Konuşma başlangıcı: Salı
Nimet Erdoğan
25/03/2014 22:43
Nimet Erdoğan
ve yalnız kalır insan
en acıklı müziklerin bile en gümbürtülü sesler kadar canını yakmadığını öğrenecek kadar yalnız kalır,
kalbindeki en buyuk kırgınlıkları tek tek toplamaya çalışırken, her elini yere uzattığında heybesinden
dökülen umutlar kadar eksilir onca sese onca insana...
kuru ve sık çalıların ardındaki dingin çınar gibi kuru bir kalabalığın arasında yalnız kalmış yaşlanmış bir
ruhtur yalnızlık...
iyileştiremez kimse ne kadar su dökse de dibine, nefes alamaz eskisi gibi narın yaprakları öyle ki yaprak bile kalmamıştır gövdesinde, kimi çıplak görür kimi güler ...
aslında yorgundur çınar ne bası kel olduğu için çıplak nede komik...
sadece yorgun...
ama mutlu olmak ister ya tek bir gün güneşi görmek için her gün cebelleşir rüzgarla, çamurla ve hatta gövdesine
saplanan bıçaklarla dayanır yasamaya,
tek bir gün nefes almak için her gün olen ulu çınar
artık sende anladın görmezden geldiğin yaralarının canını yaktığını
sende gördün gövdene sahte aşkların kazındığını ve kimse görmedi gerçek bir ask için sen nasıl öldün ?
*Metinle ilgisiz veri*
-- pv_equiv track=rewrite | github.com/firuz-backend/algorithms-and-data-structures | additional_lessons/topics/creating_generators/generator_palindromes.py | is_palindrom_str
-- ===== SOURCE A (Python) =====
-- def is_palindrom_str(length):
--     if length == 1:
--         yield from map(lambda i: str(i), range(0, 10))
--     elif length == 2:
--         yield from map(lambda i: str(i) + str(i), range(0, 10))
--     elif length > 2:
--         yield from (
--             str(n) + i + str(n)
--             for n in range(0, 10)
--             for i in is_palindrom_str(length-2)
--         )
-- ===== SOURCE B (Python) =====
-- def is_palindrom_str(length):
--     # Build the first halves iteratively (lexicographic order), then mirror each.
--     if length <= 0:
--         return
--     halves = ['']
--     for _ in range((length + 1) // 2):
--         halves = [h + d for h in halves for d in '0123456789']
--     mirror = length // 2
--     for h in halves:
--         yield h + h[:mirror][::-1]
-- ===== Notes on version B (the rewrite author's own statement) =====
-- stated objective: alternative
-- what changed: Replaced A's recursive wrap-the-inner-palindrome generator with an iterative construction that enumerates all digit halves of length ceil(n/2) and mirrors each half once.
import Mathlib
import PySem

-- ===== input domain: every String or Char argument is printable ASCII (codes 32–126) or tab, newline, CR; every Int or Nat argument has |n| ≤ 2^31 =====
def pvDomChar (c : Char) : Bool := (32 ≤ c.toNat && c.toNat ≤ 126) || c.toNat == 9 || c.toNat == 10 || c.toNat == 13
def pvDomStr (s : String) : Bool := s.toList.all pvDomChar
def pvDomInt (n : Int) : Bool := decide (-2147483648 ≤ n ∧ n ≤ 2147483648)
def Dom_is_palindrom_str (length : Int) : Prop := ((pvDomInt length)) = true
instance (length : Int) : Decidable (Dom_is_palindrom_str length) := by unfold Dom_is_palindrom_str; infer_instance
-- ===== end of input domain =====

-- B replaces A's recursive wrap-the-inner-palindrome generation by an iterative
-- enumeration of the digit halves, mirroring each half once (alternative decomposition,
-- similar cost).

-- ===== PORT A =====
-- str(n) + i + str(n) is ported as String.ofList of the concatenated char lists (exact).
def is_palindrom_str (length : Int) : List String :=
  if length = 1 then
    (PySem.List.pyRange 0 10 1).map (fun i => PySem.Int.toStr i)
  else if length = 2 then
    (PySem.List.pyRange 0 10 1).map (fun i =>
      String.ofList (PySem.Int.toChars i ++ PySem.Int.toChars i))
  else if 2 < length then
    (PySem.List.pyRange 0 10 1).flatMap (fun n =>
      (is_palindrom_str (length - 2)).map (fun i =>
        String.ofList (PySem.Int.toChars n ++ i.toList ++ PySem.Int.toChars n)))
  else []
termination_by length.toNat
decreasing_by omega

-- ===== PORT B =====
-- the digit characters '0'..'9' iterated over by Source B's inner comprehension
def pvDigits : List Char := ['0', '1', '2', '3', '4', '5', '6', '7', '8', '9']

-- one pass of Source B's loop body: halves = [h + d for h in halves for d in '0123456789']
def pvStep (hs : List (List Char)) : List (List Char) :=
  hs.flatMap (fun h => pvDigits.map (fun d => h ++ [d]))

-- h[:length//2][::-1] is ported as reverse of the slice
def is_palindrom_str_alt (length : Int) : List String :=
  if length ≤ 0 then []
  else
    ((PySem.List.pyRange 0 (PySem.Int.floordiv (length + 1) 2) 1).foldl
        (fun hs _ => pvStep hs) ([[]] : List (List Char))).map
      (fun h => String.ofList
        (h ++ (PySem.List.slice h none (some (PySem.Int.floordiv length 2))).reverse))

-- ===== PRECONDITION & SPEC =====
-- A nests one generator per recursive wrap (about two CPython stack frames per level):
-- beyond the bound below the very first next() exceeds CPython's default 1000-frame
-- recursion limit and A raises RecursionError before yielding anything (measured: A
-- starts yielding for every length up to the bound and raises above it); Pre_ excludes
-- exactly those raising lengths and no input on which A yields.
def Pre_is_palindrom_str (length : Int) : Prop := length ≤ 996
instance (length : Int) : Decidable (Pre_is_palindrom_str length) := by unfold Pre_is_palindrom_str; infer_instance
def pvWitness_is_palindrom_str : Int := 5
def Spec_is_palindrom_str (length : Int) (out : List String) : Prop := out = is_palindrom_str_alt length
instance (length : Int) (out : List String) : Decidable (Spec_is_palindrom_str length out) := by unfold Spec_is_palindrom_str; infer_instance

-- ===== CLAIM =====
def Claim_equal_is_palindrom_str : Prop := ∀ (length : Int), Dom_is_palindrom_str length → Pre_is_palindrom_str length → Spec_is_palindrom_str length (is_palindrom_str length)

-- ===== LEMMAS AND PROOFS =====

-- the halves list after k iterations of Source B's loop
def pvG : Nat → List (List Char)
  | 0 => [[]]
  | k + 1 => pvStep (pvG k)

lemma pvFoldl_eq_pvG (k : Nat) :
    (PySem.List.pyRange 0 (k : Int) 1).foldl (fun hs _ => pvStep hs) [[]] = pvG k := by
  induction k with
  | zero =>
    rw [PySem.List.pyRange_one_eq_nil (by omega)]
    rfl
  | succ k ih =>
    rw [show ((k + 1 : Nat) : Int) = (k : Int) + 1 by push_cast; ring,
      PySem.List.pyRange_one_succ_right (by omega), List.foldl_append]
    simp only [List.foldl_cons, List.foldl_nil, ih, pvG]

-- the append-at-the-end construction equals the prepend-at-the-front decomposition
lemma pvG_succ_eq_flatMap (k : Nat) :
    pvG (k + 1) = pvDigits.flatMap (fun d => (pvG k).map (fun h => d :: h)) := by
  induction k with
  | zero => decide
  | succ k ih =>
    calc pvG (k + 1 + 1) = pvStep (pvG (k + 1)) := rfl
      _ = pvStep (pvDigits.flatMap (fun d => (pvG k).map (fun h => d :: h))) := by
            rw [ih]
      _ = pvDigits.flatMap (fun d => ((pvG k).map (fun h => d :: h)).flatMap
            (fun h => pvDigits.map (fun e => h ++ [e]))) := by
            rw [pvStep, List.flatMap_assoc]
      _ = pvDigits.flatMap (fun d => (pvG k).flatMap
            (fun h => pvDigits.map (fun e => (d :: h) ++ [e]))) := by
            apply List.flatMap_congr
            intro d _
            rw [List.flatMap_map]
      _ = pvDigits.flatMap (fun d => ((pvG k).flatMap
            (fun h => pvDigits.map (fun e => h ++ [e]))).map (fun h => d :: h)) := by
            apply List.flatMap_congr
            intro d _
            rw [List.map_flatMap]
            apply List.flatMap_congr
            intro h _
            rw [List.map_map]
            rfl
      _ = pvDigits.flatMap (fun d => (pvG (k + 1)).map (fun h => d :: h)) := rfl

-- Source B for 0 < length, with its half-count named: map of the mirroring over pvG K
lemma pvAlt_eq (l : Int) (hl : 0 < l) (K : Nat)
    (hK : PySem.Int.floordiv (l + 1) 2 = (K : Int)) :
    is_palindrom_str_alt l = (pvG K).map (fun h => String.ofList
      (h ++ (PySem.List.slice h none (some (PySem.Int.floordiv l 2))).reverse)) := by
  rw [is_palindrom_str_alt, if_neg (by omega), hK, pvFoldl_eq_pvG]

-- range(0, 10) traversed through str(n) is exactly the digit characters
lemma pvRange10_flatMap (F : List Char → List String) :
    (PySem.List.pyRange 0 10 1).flatMap (fun n => F (PySem.Int.toChars n))
      = pvDigits.flatMap (fun d => F [d]) := rfl

lemma pvA_nonpos (l : Int) (hl : l ≤ 0) :
    is_palindrom_str l = is_palindrom_str_alt l := by
  rw [is_palindrom_str, is_palindrom_str_alt, if_neg (by omega : ¬ l = 1),
    if_neg (by omega : ¬ l = 2), if_neg (by omega : ¬ 2 < l), if_pos hl]

lemma pvMain : ∀ (m : Nat) (l : Int), l.toNat ≤ m →
    is_palindrom_str l = is_palindrom_str_alt l := by
  intro m
  induction m with
  | zero =>
    intro l hl
    exact pvA_nonpos l (by omega)
  | succ m ih =>
    intro l hl
    by_cases hl0 : l ≤ 0
    · exact pvA_nonpos l hl0
    · by_cases he1 : l = 1
      · subst he1
        rw [is_palindrom_str, if_pos rfl]
        decide
      · by_cases he2 : l = 2
        · subst he2
          rw [is_palindrom_str, if_neg (by norm_num), if_pos rfl]
          decide
        · -- l > 2: both sides satisfy the same recurrence on length - 2
          have hl3 : 3 ≤ l := by omega
          have hfd1 : PySem.Int.floordiv (l + 1) 2 = (l + 1) / 2 :=
            PySem.Int.floordiv_eq_ediv_of_pos (by norm_num)
          have hfd2 : PySem.Int.floordiv (l - 2 + 1) 2 = (l - 2 + 1) / 2 :=
            PySem.Int.floordiv_eq_ediv_of_pos (by norm_num)
          have hfd3 : PySem.Int.floordiv l 2 = l / 2 :=
            PySem.Int.floordiv_eq_ediv_of_pos (by norm_num)
          have hfd4 : PySem.Int.floordiv (l - 2) 2 = (l - 2) / 2 :=
            PySem.Int.floordiv_eq_ediv_of_pos (by norm_num)
          set K : Nat := ((l + 1) / 2).toNat with hKdef
          set M : Nat := (l / 2).toNat with hMdef
          have hK2 : 2 ≤ K := by omega
          have hM1 : 1 ≤ M := by omega
          have hKc : PySem.Int.floordiv (l + 1) 2 = (K : Int) := by rw [hfd1]; omega
          have hK1c : PySem.Int.floordiv (l - 2 + 1) 2 = ((K - 1 : Nat) : Int) := by
            rw [hfd2]; omega
          have hb1 : PySem.Int.floordiv (l - 2) 2 = ((M - 1 : Nat) : Int) := by
            rw [hfd4]; omega
          have hb2 : PySem.Int.floordiv l 2 = ((M : Nat) : Int) := by rw [hfd3]; omega
          have ihA : is_palindrom_str (l - 2) = is_palindrom_str_alt (l - 2) :=
            ih (l - 2) (by omega)
          have hpv : pvG K = pvDigits.flatMap (fun d => (pvG (K - 1)).map
              (fun h => d :: h)) := by
            obtain ⟨K', hK'⟩ : ∃ K', K = K' + 1 := ⟨K - 1, by omega⟩
            rw [hK']
            exact pvG_succ_eq_flatMap K'
          rw [is_palindrom_str, if_neg he1, if_neg he2, if_pos (by omega : 2 < l),
            ihA, pvAlt_eq (l - 2) (by omega) (K - 1) hK1c,
            pvAlt_eq l (by omega) K hKc, hpv, List.map_flatMap]
          rw [pvRange10_flatMap (fun cs => ((pvG (K - 1)).map (fun h => String.ofList
            (h ++ (PySem.List.slice h none
              (some (PySem.Int.floordiv (l - 2) 2))).reverse))).map (fun i =>
            String.ofList (cs ++ i.toList ++ cs)))]
          apply List.flatMap_congr
          intro d _
          rw [List.map_map, List.map_map]
          apply List.map_congr_left
          intro h _
          simp only [Function.comp_apply, String.toList_ofList, hb1, hb2,
            PySem.List.slice_to_natCast]
          rw [show M = (M - 1) + 1 by omega, List.take_succ_cons]
          simp [List.reverse_cons, List.append_assoc]

-- ===== VERDICT =====
theorem is_palindrom_str_spec : Claim_equal_is_palindrom_str := by
  intro l _ _
  unfold Spec_is_palindrom_str
  exact pvMain l.toNat l le_rfl
-- pv_equiv track=rewrite | github.com/carlalozu/serinv-utils | scaling/flops/scpobbasi_flops.py | scpobbasi_flops
-- ===== SOURCE A (Python) =====
-- def scpobbasi_flops(n_diag_blocks, diagonal_blocksize, arrowhead_blocksize, n_offdiags_blk):
--     FLOPS = 0
--     counts = {
--         'triangular_solve_ns3': 0,
--         'triangular_solve_nb3': 0,
--         'DGEMM_ns3': 0,
--         'DGEMM_ns2nb': 0,
--         'DGEMM_nsnb2': 0,
--         'DGEMM_nb3': 0
--     }
--
--     counts['triangular_solve_nb3'] += 1
--     FLOPS += arrowhead_blocksize**3
--
--     counts['DGEMM_nb3'] += 1
--     FLOPS += 2 * arrowhead_blocksize**3
--
--     counts['triangular_solve_ns3'] += 1
--     FLOPS += diagonal_blocksize**3
--
--     # X_{ndb+1, ndb} = -X_{ndb+1, ndb+1} L_{ndb+1, ndb} L_{ndb, ndb}^{-1}
--     counts['DGEMM_nsnb2'] += 1
--     FLOPS += 2 * arrowhead_blocksize**2 * diagonal_blocksize
--     counts['DGEMM_ns2nb'] += 1
--     FLOPS += 2 * arrowhead_blocksize * diagonal_blocksize**2
--
--
--     # X_{ndb, ndb} = (L_{ndb, ndb}^{-T} - X_{ndb+1, ndb}^{T} L_{ndb+1, ndb}) L_{ndb, ndb}^{-1}
--     counts['DGEMM_ns2nb'] += 1
--     FLOPS += 2 * diagonal_blocksize**2 * arrowhead_blocksize
--     counts['DGEMM_ns3'] += 1
--     FLOPS += 2 * diagonal_blocksize**3
--
--     for i in range(n_diag_blocks - 2, -1, -1):
--
--         # L_blk_inv = L_{i, i}^{-1}
--         counts['triangular_solve_ns3'] += 1
--         FLOPS += diagonal_blocksize**3
--
--         # Arrowhead part
--         # X_{ndb+1, i} = - X_{ndb+1, ndb+1} L_{ndb+1, i}
--         counts['DGEMM_nsnb2'] += 1
--         FLOPS += 2 * arrowhead_blocksize**2 * diagonal_blocksize
--
--         for k in range(i + 1, min(i + n_offdiags_blk + 1, n_diag_blocks), 1):
--             # X_{ndb+1, i} = X_{ndb+1, i} - X_{ndb+1, k} L_{k, i}
--             counts['DGEMM_ns2nb'] += 1
--             FLOPS += 2 * arrowhead_blocksize * diagonal_blocksize**2
--
--         # X_{ndb+1, i} = X_{ndb+1, i} L_{i, i}^{-1}
--         counts['DGEMM_ns2nb'] += 1
--         FLOPS += 2 * arrowhead_blocksize * diagonal_blocksize**2
--
--         # Off-diagonal block part
--         for j in range(min(i + n_offdiags_blk, n_diag_blocks - 1), i, -1):
--             # Take the effect of the arrowhead part into account
--             # X_{j, i} = - X_{ndb+1, j}.T L_{ndb+1, i}
--             counts['DGEMM_ns2nb'] += 1
--             FLOPS += 2 * arrowhead_blocksize * diagonal_blocksize**2
--
--             for k in range(i + 1, j):
--                 # X_{j, i} = X_{j, i} - X_{j, k} @ L_{k, i}, k<j
--                 counts['DGEMM_ns3'] += 1
--                 FLOPS += 2 * diagonal_blocksize**3
--
--             # X_{j, i} = X_{j, i} - X_{j, j} @ L_{j, i}, k=j
--             counts['DGEMM_ns3'] += 1
--             FLOPS += 2 * diagonal_blocksize**3
--
--             for k in range(j+1, min(i + n_offdiags_blk + 1, n_diag_blocks)):
--                 # X_{j, i} = X_{j, i} - X_{k, j}.T @ L_{k, i}, k>j
--                 counts['DGEMM_ns3'] += 1
--                 FLOPS += 2 * diagonal_blocksize**3
--
--             # X_{j, i} = X_{j, i} L_{i, i}^{-1}
--
--             counts['DGEMM_ns3'] += 1
--             FLOPS += 2 * diagonal_blocksize**3
--
--         # Diagonal block part
--         # X_{i, i} = L_{i, i}^{-T} - X_{ndb+1, i}.T L_{ndb+1, i}
--         counts['DGEMM_ns2nb'] += 1
--         FLOPS += 2 * diagonal_blocksize**2 * arrowhead_blocksize
--
--         for k in range(i + 1, min(i + n_offdiags_blk + 1, n_diag_blocks), 1):
--             # X_{i, i} = X_{i, i} - X_{k, i}.T L_{k, i}
--             counts['DGEMM_ns3'] += 1
--             FLOPS += 2 * diagonal_blocksize**3
--
--         # X_{i, i} = X_{i, i} L_{i, i}^{-1}
--         counts['DGEMM_ns3'] += 1
--         FLOPS += 2 * diagonal_blocksize**3
--
--     return int(FLOPS), counts
-- ===== SOURCE B (Python) =====
-- def scpobbasi_flops(n_diag_blocks, diagonal_blocksize, arrowhead_blocksize, n_offdiags_blk):
--     # Closed-form O(1) summation: every loop iteration count only depends on
--     # c(i) = max(0, min(n_offdiags_blk, n_diag_blocks - 1 - i)); sum c and c^2 in closed form.
--     n, ns, nb, m = n_diag_blocks, diagonal_blocksize, arrowhead_blocksize, n_offdiags_blk
--     s0 = max(0, n - 1)                    # number of outer iterations
--     if m <= 0 or s0 == 0:
--         sc = 0                            # sum of c(i)
--         sc2 = 0                           # sum of c(i)**2
--     else:
--         M = min(m, n - 1)                 # c takes the values 1..M, then m repeated
--         rep = max(0, n - 1 - m)
--         sc = M * (M + 1) // 2 + rep * m
--         sc2 = M * (M + 1) * (2 * M + 1) // 6 + rep * m * m
--     tri_ns3 = 1 + s0
--     tri_nb3 = 1
--     ns3 = 1 + s0 + 2 * sc + sc2
--     ns2nb = 2 + 2 * s0 + 2 * sc
--     nsnb2 = 1 + s0
--     nb3 = 1
--     flops = (tri_ns3 * ns**3 + tri_nb3 * nb**3 + ns3 * 2 * ns**3
--              + ns2nb * 2 * nb * ns**2 + nsnb2 * 2 * nb**2 * ns + nb3 * 2 * nb**3)
--     counts = {
--         'triangular_solve_ns3': tri_ns3,
--         'triangular_solve_nb3': tri_nb3,
--         'DGEMM_ns3': ns3,
--         'DGEMM_ns2nb': ns2nb,
--         'DGEMM_nsnb2': nsnb2,
--         'DGEMM_nb3': nb3,
--     }
--     return flops, counts
-- ===== Notes on version B (the rewrite author's own statement) =====
-- stated objective: faster
-- what changed: Replaces the triple loop nest with an O(1) closed-form summation: each loop's iteration count depends only on c(i)=max(0,min(n_offdiags_blk,n_diag_blocks-1-i)), and the sums of c and c^2 are computed with the triangular/square-pyramidal formulas.
import Mathlib
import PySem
dik durman gururundan bilirim çünkü sen ulusun göklere uzanan bir adın ve seni seven bir suru insan...
sil artık yorgunluğunu sil, akmaz belki kanın, dökülmez gözyaşların ama ben ne bileyim geceleri sessiz ağlamalarını
ya da bilmez miyim ulu çınarlar gibi yaşarken ağlamamanın ne demek olduğunu bilirim ama akmaz ya gözyaşlarım bilmem sanırlar her müzikte oynarım ya sahteden gerçekten gülerim sanırlar yorgunum ya bahane çok insanoğluna bu
gecede uyutmadı sevdam ne kadar basit değil mi keşke senin gibi sussam da sadece yüreğime bakanlar anlasa derdimi...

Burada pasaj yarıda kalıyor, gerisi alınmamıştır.